Prompt: Of the lines below, write out exactly those from the line with "rw [List.find?_eq_none.mpr]" through the line with "obtain ⟨hLmem, hroom, hpiece, hgot, hmax⟩", both included, and skip the rest.

Data provided:
* * * * * * *

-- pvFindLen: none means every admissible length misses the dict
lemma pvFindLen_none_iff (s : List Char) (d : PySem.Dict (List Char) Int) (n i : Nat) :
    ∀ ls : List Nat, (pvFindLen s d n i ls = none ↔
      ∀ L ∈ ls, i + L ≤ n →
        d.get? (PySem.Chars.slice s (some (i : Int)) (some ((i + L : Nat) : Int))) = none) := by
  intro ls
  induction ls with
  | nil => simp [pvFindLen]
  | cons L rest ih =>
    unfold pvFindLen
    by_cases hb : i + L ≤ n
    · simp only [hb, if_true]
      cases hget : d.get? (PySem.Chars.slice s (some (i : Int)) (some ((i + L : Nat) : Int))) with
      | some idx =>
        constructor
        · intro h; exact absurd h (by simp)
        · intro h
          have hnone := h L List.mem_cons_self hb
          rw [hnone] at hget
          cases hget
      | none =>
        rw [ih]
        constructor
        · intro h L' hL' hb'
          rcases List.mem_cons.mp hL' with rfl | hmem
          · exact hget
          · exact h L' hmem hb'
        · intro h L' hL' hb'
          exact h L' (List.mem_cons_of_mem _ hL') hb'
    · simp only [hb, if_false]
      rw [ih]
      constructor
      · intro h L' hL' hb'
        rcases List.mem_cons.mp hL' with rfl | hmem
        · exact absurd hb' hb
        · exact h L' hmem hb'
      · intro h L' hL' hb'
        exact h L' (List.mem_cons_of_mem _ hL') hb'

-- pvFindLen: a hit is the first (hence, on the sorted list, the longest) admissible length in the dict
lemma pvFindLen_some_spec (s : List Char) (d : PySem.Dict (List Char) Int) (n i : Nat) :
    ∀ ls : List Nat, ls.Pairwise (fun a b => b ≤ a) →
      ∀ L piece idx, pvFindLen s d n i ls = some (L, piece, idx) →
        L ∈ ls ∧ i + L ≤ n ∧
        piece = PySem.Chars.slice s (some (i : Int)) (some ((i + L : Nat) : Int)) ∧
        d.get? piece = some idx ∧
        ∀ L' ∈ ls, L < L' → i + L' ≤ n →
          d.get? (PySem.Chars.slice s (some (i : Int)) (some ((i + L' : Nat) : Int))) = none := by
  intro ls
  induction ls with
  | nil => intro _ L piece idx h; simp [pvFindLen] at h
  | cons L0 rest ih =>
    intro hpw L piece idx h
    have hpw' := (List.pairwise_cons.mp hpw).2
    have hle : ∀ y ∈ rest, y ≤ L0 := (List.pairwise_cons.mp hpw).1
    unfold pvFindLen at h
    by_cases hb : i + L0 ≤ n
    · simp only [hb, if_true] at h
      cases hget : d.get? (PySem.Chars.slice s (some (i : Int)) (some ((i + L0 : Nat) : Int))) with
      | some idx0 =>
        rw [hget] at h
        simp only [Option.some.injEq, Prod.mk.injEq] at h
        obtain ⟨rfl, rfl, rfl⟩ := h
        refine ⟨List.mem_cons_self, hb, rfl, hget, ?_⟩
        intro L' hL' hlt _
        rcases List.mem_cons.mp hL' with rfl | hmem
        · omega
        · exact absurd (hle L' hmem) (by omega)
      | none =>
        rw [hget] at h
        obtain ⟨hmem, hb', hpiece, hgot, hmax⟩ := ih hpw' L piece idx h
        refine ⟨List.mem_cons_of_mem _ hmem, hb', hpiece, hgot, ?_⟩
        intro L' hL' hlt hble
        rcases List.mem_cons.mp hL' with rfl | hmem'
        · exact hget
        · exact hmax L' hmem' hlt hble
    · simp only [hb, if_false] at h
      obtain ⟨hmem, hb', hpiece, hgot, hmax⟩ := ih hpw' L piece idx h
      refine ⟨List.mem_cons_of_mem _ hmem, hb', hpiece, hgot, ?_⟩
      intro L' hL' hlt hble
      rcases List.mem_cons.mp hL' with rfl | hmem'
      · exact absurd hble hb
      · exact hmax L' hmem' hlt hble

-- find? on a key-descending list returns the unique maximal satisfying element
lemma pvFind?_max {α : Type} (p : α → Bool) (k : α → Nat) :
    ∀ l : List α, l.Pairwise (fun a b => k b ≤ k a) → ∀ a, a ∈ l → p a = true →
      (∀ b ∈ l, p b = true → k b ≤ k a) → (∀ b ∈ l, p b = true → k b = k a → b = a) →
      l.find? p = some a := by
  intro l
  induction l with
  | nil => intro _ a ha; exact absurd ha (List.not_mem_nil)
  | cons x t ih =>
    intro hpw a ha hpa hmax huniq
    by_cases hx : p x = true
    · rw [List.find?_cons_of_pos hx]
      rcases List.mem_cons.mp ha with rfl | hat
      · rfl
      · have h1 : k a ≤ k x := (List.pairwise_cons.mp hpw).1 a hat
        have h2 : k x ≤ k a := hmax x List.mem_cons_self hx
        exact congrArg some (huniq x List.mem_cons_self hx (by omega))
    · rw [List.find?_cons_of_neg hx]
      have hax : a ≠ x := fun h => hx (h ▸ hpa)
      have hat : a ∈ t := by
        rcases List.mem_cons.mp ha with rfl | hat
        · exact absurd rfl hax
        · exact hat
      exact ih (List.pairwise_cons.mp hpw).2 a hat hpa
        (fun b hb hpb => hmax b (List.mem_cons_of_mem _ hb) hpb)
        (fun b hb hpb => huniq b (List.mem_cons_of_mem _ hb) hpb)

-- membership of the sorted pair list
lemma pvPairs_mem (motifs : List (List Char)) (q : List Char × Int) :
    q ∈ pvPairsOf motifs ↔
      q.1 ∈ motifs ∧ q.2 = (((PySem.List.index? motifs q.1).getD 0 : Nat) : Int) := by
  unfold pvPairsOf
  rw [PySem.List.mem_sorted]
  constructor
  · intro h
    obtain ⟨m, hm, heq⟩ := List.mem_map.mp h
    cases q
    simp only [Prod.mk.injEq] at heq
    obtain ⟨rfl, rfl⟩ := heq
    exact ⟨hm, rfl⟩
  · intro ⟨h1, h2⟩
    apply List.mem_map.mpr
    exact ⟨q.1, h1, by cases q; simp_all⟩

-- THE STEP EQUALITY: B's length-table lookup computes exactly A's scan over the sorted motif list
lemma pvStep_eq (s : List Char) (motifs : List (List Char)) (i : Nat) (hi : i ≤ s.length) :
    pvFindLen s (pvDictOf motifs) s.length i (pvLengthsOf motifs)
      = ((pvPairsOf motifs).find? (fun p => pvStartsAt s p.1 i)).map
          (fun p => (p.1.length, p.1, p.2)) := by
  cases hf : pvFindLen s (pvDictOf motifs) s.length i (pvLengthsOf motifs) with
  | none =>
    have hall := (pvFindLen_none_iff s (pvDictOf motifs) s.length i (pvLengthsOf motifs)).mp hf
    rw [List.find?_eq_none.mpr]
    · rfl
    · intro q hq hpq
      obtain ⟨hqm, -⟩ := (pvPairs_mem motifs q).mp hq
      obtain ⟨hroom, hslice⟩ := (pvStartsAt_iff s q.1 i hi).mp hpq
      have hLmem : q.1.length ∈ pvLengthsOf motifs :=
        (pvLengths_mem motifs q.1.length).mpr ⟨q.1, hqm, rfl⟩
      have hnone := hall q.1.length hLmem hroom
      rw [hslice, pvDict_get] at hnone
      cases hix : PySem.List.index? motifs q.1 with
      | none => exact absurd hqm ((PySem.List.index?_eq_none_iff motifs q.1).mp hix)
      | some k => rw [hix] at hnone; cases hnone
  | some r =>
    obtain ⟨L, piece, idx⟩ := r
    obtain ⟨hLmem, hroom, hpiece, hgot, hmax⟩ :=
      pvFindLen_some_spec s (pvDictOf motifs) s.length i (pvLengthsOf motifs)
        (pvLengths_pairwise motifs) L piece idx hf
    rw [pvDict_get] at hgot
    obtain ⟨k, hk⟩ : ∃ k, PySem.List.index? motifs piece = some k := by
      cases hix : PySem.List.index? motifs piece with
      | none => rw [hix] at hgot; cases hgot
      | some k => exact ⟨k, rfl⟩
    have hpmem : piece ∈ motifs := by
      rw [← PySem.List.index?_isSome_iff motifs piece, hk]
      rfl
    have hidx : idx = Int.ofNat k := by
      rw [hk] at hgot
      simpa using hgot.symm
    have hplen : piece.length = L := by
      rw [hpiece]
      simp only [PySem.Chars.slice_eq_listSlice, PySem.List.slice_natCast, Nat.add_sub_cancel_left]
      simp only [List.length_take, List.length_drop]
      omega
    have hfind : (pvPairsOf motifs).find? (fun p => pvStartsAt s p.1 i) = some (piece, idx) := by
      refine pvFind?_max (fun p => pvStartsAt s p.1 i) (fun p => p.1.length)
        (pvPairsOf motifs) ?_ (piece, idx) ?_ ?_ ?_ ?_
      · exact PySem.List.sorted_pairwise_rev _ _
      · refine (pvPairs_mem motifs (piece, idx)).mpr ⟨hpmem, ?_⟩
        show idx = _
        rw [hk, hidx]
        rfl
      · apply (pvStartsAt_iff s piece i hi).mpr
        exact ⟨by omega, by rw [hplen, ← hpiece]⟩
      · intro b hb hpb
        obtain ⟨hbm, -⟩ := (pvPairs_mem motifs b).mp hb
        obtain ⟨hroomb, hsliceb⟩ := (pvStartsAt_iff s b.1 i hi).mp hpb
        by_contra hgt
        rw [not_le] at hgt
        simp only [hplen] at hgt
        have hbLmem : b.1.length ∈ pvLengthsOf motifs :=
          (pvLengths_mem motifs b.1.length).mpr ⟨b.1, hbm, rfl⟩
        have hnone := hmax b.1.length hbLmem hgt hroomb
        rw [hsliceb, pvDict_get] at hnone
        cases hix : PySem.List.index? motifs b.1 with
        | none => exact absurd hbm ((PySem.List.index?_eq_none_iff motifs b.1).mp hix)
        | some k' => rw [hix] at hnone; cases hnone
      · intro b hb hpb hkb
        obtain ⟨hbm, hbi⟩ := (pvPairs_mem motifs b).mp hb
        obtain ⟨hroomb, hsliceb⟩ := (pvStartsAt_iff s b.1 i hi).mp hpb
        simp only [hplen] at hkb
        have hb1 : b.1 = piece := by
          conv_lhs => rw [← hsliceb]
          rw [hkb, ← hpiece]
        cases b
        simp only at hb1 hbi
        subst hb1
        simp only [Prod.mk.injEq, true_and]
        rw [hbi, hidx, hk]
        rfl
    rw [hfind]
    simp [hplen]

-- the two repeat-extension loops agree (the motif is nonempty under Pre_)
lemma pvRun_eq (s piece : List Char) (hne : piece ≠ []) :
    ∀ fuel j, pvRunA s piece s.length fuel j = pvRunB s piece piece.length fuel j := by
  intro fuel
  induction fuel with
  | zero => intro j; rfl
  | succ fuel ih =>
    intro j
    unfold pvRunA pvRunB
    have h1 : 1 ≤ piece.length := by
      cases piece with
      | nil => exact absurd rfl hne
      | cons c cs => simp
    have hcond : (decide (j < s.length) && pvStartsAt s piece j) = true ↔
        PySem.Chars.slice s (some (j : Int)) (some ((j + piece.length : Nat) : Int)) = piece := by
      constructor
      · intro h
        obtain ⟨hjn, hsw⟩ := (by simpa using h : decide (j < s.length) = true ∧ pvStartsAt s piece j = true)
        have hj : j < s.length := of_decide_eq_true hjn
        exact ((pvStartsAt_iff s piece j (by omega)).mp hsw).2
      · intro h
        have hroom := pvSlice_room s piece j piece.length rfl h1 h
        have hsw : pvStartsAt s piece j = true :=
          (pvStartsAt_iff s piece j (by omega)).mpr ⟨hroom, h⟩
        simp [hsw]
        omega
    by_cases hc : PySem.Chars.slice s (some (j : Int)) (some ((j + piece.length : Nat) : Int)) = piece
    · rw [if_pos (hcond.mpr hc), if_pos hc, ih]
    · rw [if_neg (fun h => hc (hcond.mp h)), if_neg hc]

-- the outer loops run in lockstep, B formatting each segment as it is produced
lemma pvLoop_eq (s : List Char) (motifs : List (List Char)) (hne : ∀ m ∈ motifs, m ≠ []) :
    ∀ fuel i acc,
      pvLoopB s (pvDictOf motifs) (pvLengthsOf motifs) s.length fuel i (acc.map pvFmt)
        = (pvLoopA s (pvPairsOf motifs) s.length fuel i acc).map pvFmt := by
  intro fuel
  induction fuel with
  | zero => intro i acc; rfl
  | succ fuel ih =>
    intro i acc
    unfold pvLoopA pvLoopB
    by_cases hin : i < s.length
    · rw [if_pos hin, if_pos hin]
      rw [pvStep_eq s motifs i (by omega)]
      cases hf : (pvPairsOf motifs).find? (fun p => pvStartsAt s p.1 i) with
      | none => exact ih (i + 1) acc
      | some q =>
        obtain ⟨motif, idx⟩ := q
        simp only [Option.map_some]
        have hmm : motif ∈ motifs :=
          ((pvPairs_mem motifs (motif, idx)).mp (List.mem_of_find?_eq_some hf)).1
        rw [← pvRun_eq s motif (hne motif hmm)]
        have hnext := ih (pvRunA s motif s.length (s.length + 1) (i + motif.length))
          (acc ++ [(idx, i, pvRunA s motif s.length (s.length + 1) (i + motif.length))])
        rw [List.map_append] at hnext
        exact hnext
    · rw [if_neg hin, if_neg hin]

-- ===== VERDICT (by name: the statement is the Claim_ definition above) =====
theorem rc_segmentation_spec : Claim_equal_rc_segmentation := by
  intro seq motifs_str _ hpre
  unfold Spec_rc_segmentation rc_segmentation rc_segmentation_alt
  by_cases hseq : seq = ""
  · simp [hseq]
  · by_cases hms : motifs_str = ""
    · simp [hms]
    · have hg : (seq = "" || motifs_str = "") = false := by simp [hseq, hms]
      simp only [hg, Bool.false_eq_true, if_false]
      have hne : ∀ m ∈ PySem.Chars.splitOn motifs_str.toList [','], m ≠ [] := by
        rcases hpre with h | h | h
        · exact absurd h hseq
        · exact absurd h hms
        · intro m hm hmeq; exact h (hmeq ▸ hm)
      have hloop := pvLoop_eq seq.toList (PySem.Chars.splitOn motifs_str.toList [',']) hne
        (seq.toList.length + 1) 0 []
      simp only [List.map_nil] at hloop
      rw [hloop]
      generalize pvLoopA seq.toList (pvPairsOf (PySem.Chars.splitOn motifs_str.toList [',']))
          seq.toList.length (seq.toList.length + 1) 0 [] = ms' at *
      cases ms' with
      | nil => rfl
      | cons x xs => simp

* * * * * * *

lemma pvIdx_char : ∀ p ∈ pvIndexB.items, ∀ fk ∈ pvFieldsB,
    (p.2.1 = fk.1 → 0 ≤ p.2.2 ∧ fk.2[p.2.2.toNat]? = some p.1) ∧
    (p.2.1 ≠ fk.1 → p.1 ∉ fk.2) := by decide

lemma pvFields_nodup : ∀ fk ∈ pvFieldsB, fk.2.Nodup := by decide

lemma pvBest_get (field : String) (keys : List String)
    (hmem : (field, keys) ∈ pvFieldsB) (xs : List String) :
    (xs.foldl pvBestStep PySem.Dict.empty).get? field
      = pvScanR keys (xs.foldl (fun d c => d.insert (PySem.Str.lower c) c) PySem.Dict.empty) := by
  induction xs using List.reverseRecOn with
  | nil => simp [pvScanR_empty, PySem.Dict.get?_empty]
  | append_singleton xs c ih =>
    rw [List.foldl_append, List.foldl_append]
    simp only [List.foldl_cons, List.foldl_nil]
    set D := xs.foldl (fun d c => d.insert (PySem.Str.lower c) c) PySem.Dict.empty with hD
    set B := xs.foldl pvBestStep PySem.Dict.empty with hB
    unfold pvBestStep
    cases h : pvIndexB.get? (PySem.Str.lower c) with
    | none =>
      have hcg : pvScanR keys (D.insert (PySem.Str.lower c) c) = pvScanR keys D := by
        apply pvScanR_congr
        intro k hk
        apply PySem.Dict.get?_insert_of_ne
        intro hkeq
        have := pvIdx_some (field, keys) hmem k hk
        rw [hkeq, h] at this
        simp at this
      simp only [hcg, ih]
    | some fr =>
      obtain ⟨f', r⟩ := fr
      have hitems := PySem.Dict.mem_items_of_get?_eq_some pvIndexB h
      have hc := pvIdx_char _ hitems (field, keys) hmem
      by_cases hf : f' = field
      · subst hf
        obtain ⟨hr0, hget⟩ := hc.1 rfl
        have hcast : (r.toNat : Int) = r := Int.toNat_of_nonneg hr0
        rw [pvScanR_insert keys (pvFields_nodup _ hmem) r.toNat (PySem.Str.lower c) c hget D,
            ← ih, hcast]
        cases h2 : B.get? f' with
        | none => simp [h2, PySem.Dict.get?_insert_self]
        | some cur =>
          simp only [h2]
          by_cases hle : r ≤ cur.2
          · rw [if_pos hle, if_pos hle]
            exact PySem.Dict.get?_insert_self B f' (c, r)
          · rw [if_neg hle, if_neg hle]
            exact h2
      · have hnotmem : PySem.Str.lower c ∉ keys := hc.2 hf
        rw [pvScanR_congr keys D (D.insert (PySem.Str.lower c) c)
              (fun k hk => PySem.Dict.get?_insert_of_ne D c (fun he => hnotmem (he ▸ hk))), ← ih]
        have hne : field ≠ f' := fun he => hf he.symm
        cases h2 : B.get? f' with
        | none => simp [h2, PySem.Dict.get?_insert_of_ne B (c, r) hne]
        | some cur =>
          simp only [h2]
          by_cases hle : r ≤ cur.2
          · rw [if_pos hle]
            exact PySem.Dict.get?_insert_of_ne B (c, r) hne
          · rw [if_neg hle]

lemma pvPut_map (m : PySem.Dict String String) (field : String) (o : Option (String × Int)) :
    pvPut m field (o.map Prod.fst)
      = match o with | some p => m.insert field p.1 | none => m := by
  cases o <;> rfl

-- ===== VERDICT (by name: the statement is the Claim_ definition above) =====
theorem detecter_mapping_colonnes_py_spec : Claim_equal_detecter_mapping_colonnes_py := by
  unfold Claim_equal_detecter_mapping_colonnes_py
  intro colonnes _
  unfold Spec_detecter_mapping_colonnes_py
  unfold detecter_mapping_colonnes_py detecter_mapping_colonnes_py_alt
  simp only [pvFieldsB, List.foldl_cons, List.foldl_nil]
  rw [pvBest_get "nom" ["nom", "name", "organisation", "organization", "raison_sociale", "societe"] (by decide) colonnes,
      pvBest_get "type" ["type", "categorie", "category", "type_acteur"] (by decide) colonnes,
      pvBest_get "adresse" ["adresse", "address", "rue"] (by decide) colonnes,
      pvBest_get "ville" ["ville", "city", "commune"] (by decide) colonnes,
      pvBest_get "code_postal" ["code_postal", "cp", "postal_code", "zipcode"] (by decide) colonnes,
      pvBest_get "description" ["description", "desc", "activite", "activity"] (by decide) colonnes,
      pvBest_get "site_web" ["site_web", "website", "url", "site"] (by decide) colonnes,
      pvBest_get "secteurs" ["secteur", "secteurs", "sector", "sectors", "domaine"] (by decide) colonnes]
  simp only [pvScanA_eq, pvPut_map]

* * * * * * *

Result below:
    rw [List.find?_eq_none.mpr]
    · rfl
    · intro q hq hpq
      obtain ⟨hqm, -⟩ := (pvPairs_mem motifs q).mp hq
      obtain ⟨hroom, hslice⟩ := (pvStartsAt_iff s q.1 i hi).mp hpq
      have hLmem : q.1.length ∈ pvLengthsOf motifs :=
        (pvLengths_mem motifs q.1.length).mpr ⟨q.1, hqm, rfl⟩
      have hnone := hall q.1.length hLmem hroom
      rw [hslice, pvDict_get] at hnone
      cases hix : PySem.List.index? motifs q.1 with
      | none => exact absurd hqm ((PySem.List.index?_eq_none_iff motifs q.1).mp hix)
      | some k => rw [hix] at hnone; cases hnone
  | some r =>
    obtain ⟨L, piece, idx⟩ := r
    obtain ⟨hLmem, hroom, hpiece, hgot, hmax⟩ :=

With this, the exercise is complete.